Herein, we reported a novel SPTB gene variant, further expanding the spectrum of SPTB variants in patients with HS. Previous studies have demonstrated that the SPTB gene is located on chromosome 14q23.3 and spans 38 exons [18]. The gene is involved in encoding a protein called the spectrin beta chain, which consists of 2,137 amino acids, and is important for maintaining the structure and stability of the RBCs [17]. According to current literature, many of the documented SPTB gene variants are nonsense variants or frameshift variants. Nonsense variants introduce premature stop codons, while frameshift variants alter the reading frame and often lead to premature stop codons. Both types of variants can result in truncated proteins or trigger nonsense-mediated decay, potentially leading to an inability to produce a functional protein [23]. In addition, aberrant splicing events can introduce premature termination codons (PTCs) in the reading frame, leading to premature truncation of protein synthesis [24]. These findings were consistent with those reported in our study. Minigene experiments demonstrated that the mutant plasmid co-transcribes three aberrant mRNA isoforms, resulting in truncated protein synthesis. Nonsense-mediated RNA degradation (NMD) is a widely conserved mRNA surveillance mechanism in eukaryotic cells, which targets transcripts with PTCs [25]. In this study, the variant detected three aberrant transcripts on agarose gel electrophoresis, indicating that the variant may have escaped NMD surveillance. While further experiments at the protein level are necessary to fully elucidate the function of the splice-site variant, our current findings suggest that it likely results in the loss of the normal transcript from one allele in affected patients, with the other allele appearing to remain normal. However, additional research is needed to confirm these preliminary observations. This heterozygous state is consistent with the autosomal dominant inheritance pattern observed in hereditary spherocytosis caused by SPTB variants.

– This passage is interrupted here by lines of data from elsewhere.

-- ===== LEMMAS AND PROOFS =====


lemma loop_filter (P : Int → Prop) [DecidablePred P] :
    ∀ (s c : List Int), (∀ i < s.length, 0 < s.getD i 0 → i < c.length) →
    ((List.range s.length).filter (fun k => decide (0 < s.getD k 0) && decide (P (c.getD k 0)))).map (fun k => c.getD k 0)
    = ((c.zip s).filter (fun p => decide (0 < p.2) && decide (P p.1))).map Prod.fst := by
  intro s
  induction s with
  | nil => intro c h; simp
  | cons b s' ih =>
    intro c h
    cases c with
    | nil =>
      have hnil : ∀ k ∈ List.range (b :: s').length, ¬ ((fun k => decide (0 < (b :: s').getD k 0) && decide (P (([]:List Int).getD k 0))) k = true) := by
        intro k hk
        simp only [List.mem_range] at hk
        have hk2 := h k hk
        simp only [List.length_nil] at hk2
        simp only [Bool.and_eq_true, decide_eq_true_eq]
        rintro ⟨h1, _⟩
        omega
      rw [List.filter_eq_nil_iff.mpr hnil]
      simp
    | cons a c' =>
      simp only [List.length_cons]
      rw [List.range_succ_eq_map, List.filter_cons, List.filter_map]
      have h' : ∀ i < s'.length, 0 < s'.getD i 0 → i < c'.length := by
        intro i hi hs
        have h2 := h (i+1) (by simp only [List.length_cons]; omega)
        simp only [List.getD_cons_succ, List.length_cons] at h2
        exact Nat.lt_of_succ_lt_succ (h2 hs)
      have tail := ih c' h'
      simp only [List.zip_cons_cons, List.filter_cons, List.getD_cons_zero,
        Function.comp_def, Nat.succ_eq_add_one, List.getD_cons_succ, List.map_map]
      by_cases hb : 0 < b
      · by_cases hp : P a
        · simp [hb, hp, Function.comp_def]
          simpa using tail
        · simp [hb, hp, Function.comp_def]
          simpa using tail
      · simp [hb, Function.comp_def]
        simpa using tail

-- qualifying currents, in order
def pvQual (c s : List Int) : List Int :=
  ((c.zip s).filter (fun p => decide (0 < p.2) && decide (0 < p.1))).map Prod.fst

lemma portA_loop (c s : List Int) (P : Int → Prop) [DecidablePred P]
    (h : ∀ i < s.length, 0 < s.getD i 0 → i < c.length) :
    (PySem.List.pyRange 0 (s.length : Int) 1).foldl
      (fun acc ii =>
        if 0 < PySem.List.pyGetD s ii 0 ∧ P (PySem.List.pyGetD c ii 0) then
          acc ++ [PySem.List.pyGetD c ii 0]
        else acc) []
    = ((c.zip s).filter (fun p => decide (0 < p.2) && decide (P p.1))).map Prod.fst := by
  rw [PySem.List.foldl_append_ite]
  rw [← loop_filter P s c h]
  rw [PySem.List.pyRange_one]
  simp [List.filter_map, Function.comp_def, List.map_map]

-- the unguarded loop body of B (what pvTwoMinStep does once the qualifying test passed)
def pvCore (st : Option Int × Option Int) (x : Int) : Option Int × Option Int :=
  match st.1 with
  | none => (some x, st.2)
  | some m =>
    if x < m then (some x, some m)
    else
      match st.2 with
      | none => if m < x then (st.1, some x) else st
      | some n => if m < x ∧ x < n then (st.1, some x) else st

At present, HS diagnosis is based on clinical manifestations, family history, and peripheral blood smear results. However, a study that investigated 94 HS pedigrees revealed that de novo variants accounted for approximately 23.4% of the cases, indicating that family history may not always be the primary diagnostic criterion for this condition [15], which is consistent with the results of our literature review. The systematic review of the literature revealed that a total of 193 HS cases were caused by variants in the SPTB gene. Children with no family history of HS, who exhibit no apparent clinical symptoms, and who experience hemolysis only during episodes of infection or stress are at a significantly increased risk of being either clinically misdiagnosed or missed entirely [26]. Although the proband in our study had no family history of HS, an accurate diagnosis was possible by integrating clinical data and genetic testing results, which proved the high reliability of targeted sequencing using NGS. Moreover, this method is both rapid and accurate, thus making it highly effective in comprehensively analyzing genetic variations that underlie this condition [27]. Based on these aforementioned reasons, genetic testing plays a crucial role in HS diagnosis.

Conclusion

Genetic sequencing can help establish a definitive diagnosis for HS. In this study, we successfully established a genetic diagnosis for a case of HS using NGS. Our in silico and in vitro studies provided strong evidence supporting the pathogenicity of the novel variant (c.301–2 A > G). The findings of our study offer specific insights into the effects of a novel splice-site variant in the SPTB gene, furthering our understanding of the genetic underpinnings of hereditary spherocytosis (HS) and expanding the known spectrum of variants associated with the SPTB gene. We underscored the significance of systematic molecular testing and in-depth pedigree investigation in complex cases. Nonetheless, further studies exploring in-depth the pathogenesis and mechanism of SPTB-related HS are warranted.